**DESCRIPTION OF THE TASK**. Below are entries; print them exactly from the first line through the one containing "between window endpoints".

**Collected data entries**.
---------------
-- pv_equiv track=rewrite | github.com/prism-engines/prism | windowing/adaptive_windows.py | compute_windows_from_end
-- ===== SOURCE A (Python) =====
-- from typing import Dict, List, Optional, Any
--
-- def compute_windows_from_end(
--     entity_length: int,
--     window_size: int,
--     stride: int,
-- ) -> List[tuple]:
--     """
--     Compute window boundaries anchored from END, working backward.
--
--     This ensures we ALWAYS capture end-of-life data (RUL → 0),
--     which is the critical zone for failure prediction.
--
--     Args:
--         entity_length: Total observations for this entity
--         window_size: Size of each window
--         stride: Step between window endpoints
--
--     Returns:
--         List of (start, end) tuples in chronological order
--
--     Example:
--         >>> compute_windows_from_end(192, 50, 16)
--         [(0, 50), (14, 64), (30, 80), ..., (142, 192)]
--         # Last window always ends at entity_length (RUL=0)
--     """
--     windows = []
--     end = entity_length
--
--     # Work backward from end (guarantees RUL=0 coverage)
--     while end - window_size >= 0:
--         start = end - window_size
--         windows.append((start, end))
--         end -= stride
--
--     # Reverse to chronological order
--     windows = list(reversed(windows))
--
--     # If first window doesn't start at 0, add a baseline window
--     # But only if gap is significant (> stride/2) to avoid redundant overlap
--     if windows and windows[0][0] > stride // 2:
--         windows.insert(0, (0, window_size))
--
--     return windows
-- ===== SOURCE B (Python) =====
-- def compute_windows_from_end(entity_length, window_size, stride):
--     if entity_length < window_size:
--         return []
--     n = (entity_length - window_size) // stride + 1
--     windows = [
--         (entity_length - (n - 1 - i) * stride - window_size,
--          entity_length - (n - 1 - i) * stride)
--         for i in range(n)
--     ]
--     if windows and windows[0][0] > stride // 2:
--         windows.insert(0, (0, window_size))
--     return windows
-- ===== Notes on version B (the rewrite author's own statement) =====
-- stated objective: simpler
-- what changed: B computes the number of windows in closed form and builds the list forward in chronological order with a comprehension, removing A's backward while-loop and the reversed() pass.
import Mathlib
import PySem

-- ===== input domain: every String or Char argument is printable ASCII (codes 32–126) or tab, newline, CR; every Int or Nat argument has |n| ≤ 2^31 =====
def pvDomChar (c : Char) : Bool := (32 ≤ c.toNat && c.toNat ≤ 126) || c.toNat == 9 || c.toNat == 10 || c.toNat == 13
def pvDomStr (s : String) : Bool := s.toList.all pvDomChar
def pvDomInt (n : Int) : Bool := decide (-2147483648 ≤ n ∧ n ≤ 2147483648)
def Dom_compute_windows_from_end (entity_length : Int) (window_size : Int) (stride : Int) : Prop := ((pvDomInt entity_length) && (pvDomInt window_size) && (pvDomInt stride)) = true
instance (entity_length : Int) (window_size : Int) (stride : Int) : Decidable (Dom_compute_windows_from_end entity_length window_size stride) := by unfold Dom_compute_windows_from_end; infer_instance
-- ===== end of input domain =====

-- B replaces A's backward while-loop + reversed() with a closed-form window count and a
-- forward chronological comprehension (objective: simpler).

-- ===== PORT A =====
-- A's `while end - window_size >= 0` loop; the fuel argument only makes the recursion total
-- (under Pre_ the fuel is always sufficient, so each step is exactly one loop iteration).
def pvLoopA (ws s : Int) : Nat → Int → List (Int × Int) → List (Int × Int)
  | 0, _, acc => acc
  | f + 1, e, acc =>
      if 0 ≤ e - ws then pvLoopA ws s f (e - s) (acc ++ [(e - ws, e)]) else acc

def compute_windows_from_end (entity_length : Int) (window_size : Int) (stride : Int) : List (Int × Int) :=
  let windows := pvLoopA window_size stride (entity_length - window_size + 1).toNat entity_length []
  let windows := windows.reverse
  match windows with
  | [] => windows
  | (st, _) :: _ =>
      if PySem.Int.floordiv stride 2 < st then (0, window_size) :: windows else windows

-- ===== PORT B =====
def compute_windows_from_end_alt (entity_length : Int) (window_size : Int) (stride : Int) : List (Int × Int) :=
  if entity_length < window_size then []
  else
    let n := PySem.Int.floordiv (entity_length - window_size) stride + 1
    let windows := (PySem.List.pyRange 0 n 1).map (fun i =>
      (entity_length - (n - 1 - i) * stride - window_size,
       entity_length - (n - 1 - i) * stride))
    match windows with
    | [] => []
    | (st, _) :: _ =>
        if PySem.Int.floordiv stride 2 < st then (0, window_size) :: windows else windows

-- ===== PRECONDITION & SPEC =====
-- Pre_ excludes exactly the inputs where A's while-loop never terminates (Python hangs,
-- returning nothing): stride ≤ 0 while entity_length ≥ window_size.
def Pre_compute_windows_from_end (entity_length : Int) (window_size : Int) (stride : Int) : Prop :=
  0 < stride ∨ entity_length < window_size
instance (entity_length : Int) (window_size : Int) (stride : Int) : Decidable (Pre_compute_windows_from_end entity_length window_size stride) := by unfold Pre_compute_windows_from_end; infer_instance

def pvWitness_compute_windows_from_end : Int × Int × Int := (192, 50, 16)

def Spec_compute_windows_from_end (entity_length : Int) (window_size : Int) (stride : Int) (out : List (Int × Int)) : Prop := out = compute_windows_from_end_alt entity_length window_size stride
instance (entity_length : Int) (window_size : Int) (stride : Int) (out : List (Int × Int)) : Decidable (Spec_compute_windows_from_end entity_length window_size stride out) := by unfold Spec_compute_windows_from_end; infer_instance

-- ===== CLAIM (what is proved, stated in full; the proofs are below) =====
def Claim_equal_compute_windows_from_end : Prop := ∀ (entity_length : Int) (window_size : Int) (stride : Int), Dom_compute_windows_from_end entity_length window_size stride → Pre_compute_windows_from_end entity_length window_size stride → Spec_compute_windows_from_end entity_length window_size stride (compute_windows_from_end entity_length window_size stride)

-- ===== LEMMAS AND PROOFS =====

-- the backward window chain, in the order A appends it, written in closed form
def pvBack (ws s e : Int) : List (Int × Int) :=
  if e < ws then []
  else (List.range (PySem.Int.floordiv (e - ws) s + 1).toNat).map
        (fun k : Nat => (e - (k : Int) * s - ws, e - (k : Int) * s))

lemma pvLoopA_stop (ws s : Int) (f : Nat) (e : Int) (acc : List (Int × Int)) (h : e < ws) :
    pvLoopA ws s f e acc = acc := by
  cases f with
  | zero => rfl
  | succ f => simp only [pvLoopA]; rw [if_neg (by omega)]

lemma pvBack_step (ws s e : Int) (hs : 0 < s) (he : ws ≤ e) :
    pvBack ws s e = (e - ws, e) :: pvBack ws s (e - s) := by
  rw [pvBack, pvBack, PySem.Int.floordiv_eq_ediv_of_pos hs, PySem.Int.floordiv_eq_ediv_of_pos hs,
      if_neg (by omega)]
  by_cases h2 : e - s < ws
  · have hq : (e - ws) / s = 0 := Int.ediv_eq_zero_of_lt (by omega) (by omega)
    rw [if_pos h2, hq]
    simp
  · have hq : (e - ws) / s = (e - s - ws) / s + 1 := by
      have h1 := Int.add_mul_ediv_right (e - s - ws) 1 (show s ≠ 0 by omega)
      rw [one_mul] at h1
      rw [show e - ws = e - s - ws + s by ring, h1]
    have hq' : 0 ≤ (e - s - ws) / s := Int.ediv_nonneg (by omega) (by omega)
    rw [if_neg h2, hq]
    rw [show ((e - s - ws) / s + 1 + 1).toNat = ((e - s - ws) / s + 1).toNat + 1 by omega]
    rw [List.range_succ_eq_map, List.map_cons, List.map_map]
    congr 1
    · simp only [Prod.mk.injEq]
      push_cast
      constructor <;> ring
    · apply List.map_congr_left
      intro k _
      simp only [Function.comp, Prod.mk.injEq]
      push_cast
      constructor <;> ring

lemma pvLoopA_eq (ws s : Int) (hs : 0 < s) :
    ∀ (f : Nat) (e : Int) (acc : List (Int × Int)), e - ws < (f : Int) →
      pvLoopA ws s f e acc = acc ++ pvBack ws s e := by
  intro f
  induction f with
  | zero =>
    intro e acc h
    push_cast at h
    rw [pvBack, if_pos (by omega)]
    simp [pvLoopA]
  | succ f ih =>
    intro e acc h
    simp only [pvLoopA]
    by_cases hcase : 0 ≤ e - ws
    · rw [if_pos hcase, ih (e - s) _ (by push_cast at h ⊢; omega)]
      rw [pvBack_step ws s e hs (by omega)]
      simp
    · rw [if_neg hcase, pvBack, if_pos (by omega)]
      simp

lemma pvAlt_list (el ws s : Int) (hs : 0 < s) (h : ¬ el < ws) :
    (PySem.List.pyRange 0 (PySem.Int.floordiv (el - ws) s + 1) 1).map (fun i =>
      (el - (PySem.Int.floordiv (el - ws) s + 1 - 1 - i) * s - ws,
       el - (PySem.Int.floordiv (el - ws) s + 1 - 1 - i) * s))
    = (pvBack ws s el).reverse := by
  have hq : 0 ≤ PySem.Int.floordiv (el - ws) s := by
    rw [PySem.Int.floordiv_eq_ediv_of_pos hs]
    exact Int.ediv_nonneg (by omega) (by omega)
  rw [pvBack, if_neg h]
  rw [show PySem.List.pyRange 0 (PySem.Int.floordiv (el - ws) s + 1) 1
        = (PySem.List.pyRange (PySem.Int.floordiv (el - ws) s + 1 - 1) (-1) (-1)).reverse by
      rw [PySem.List.pyRange_neg_one_eq_reverse]; norm_num]
  rw [PySem.List.pyRange_neg_one, List.map_reverse, List.map_map]
  congr 1
  rw [show (PySem.Int.floordiv (el - ws) s + 1 - 1 - -1).toNat
        = (PySem.Int.floordiv (el - ws) s + 1).toNat by omega]
  apply List.map_congr_left
  intro k _
  simp only [Function.comp, Prod.mk.injEq]
  constructor <;> ring

-- ===== VERDICT (by name: the statement is the Claim_ definition above) =====
theorem compute_windows_from_end_spec : Claim_equal_compute_windows_from_end := by
  intro el ws s hdom hpre
  unfold Spec_compute_windows_from_end compute_windows_from_end compute_windows_from_end_alt
  dsimp only
  by_cases hlt : el < ws
  · rw [if_pos hlt, pvLoopA_stop ws s _ _ _ hlt]
    simp
  · have hs : 0 < s := hpre.resolve_right hlt
    rw [if_neg hlt]
    have hb : pvLoopA ws s (el - ws + 1).toNat el [] = pvBack ws s el := by
      have h := pvLoopA_eq ws s hs (el - ws + 1).toNat el []
        (by rw [Int.toNat_of_nonneg (by omega)]; omega)
      simpa using h
    rw [hb, pvAlt_list el ws s hs hlt]
    rcases hE : (pvBack ws s el).reverse with _ | ⟨⟨st, en⟩, tl⟩ <;> simp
---------------
**EXERCISE OUTPUT**.
-- pv_equiv track=rewrite | github.com/prism-engines/prism | windowing/adaptive_windows.py | compute_windows_from_end
-- ===== SOURCE A (Python) =====
-- from typing import Dict, List, Optional, Any
--
-- def compute_windows_from_end(
--     entity_length: int,
--     window_size: int,
--     stride: int,
-- ) -> List[tuple]:
--     """
--     Compute window boundaries anchored from END, working backward.
--
--     This ensures we ALWAYS capture end-of-life data (RUL → 0),
--     which is the critical zone for failure prediction.
--
--     Args:
--         entity_length: Total observations for this entity
--         window_size: Size of each window
--         stride: Step between window endpoints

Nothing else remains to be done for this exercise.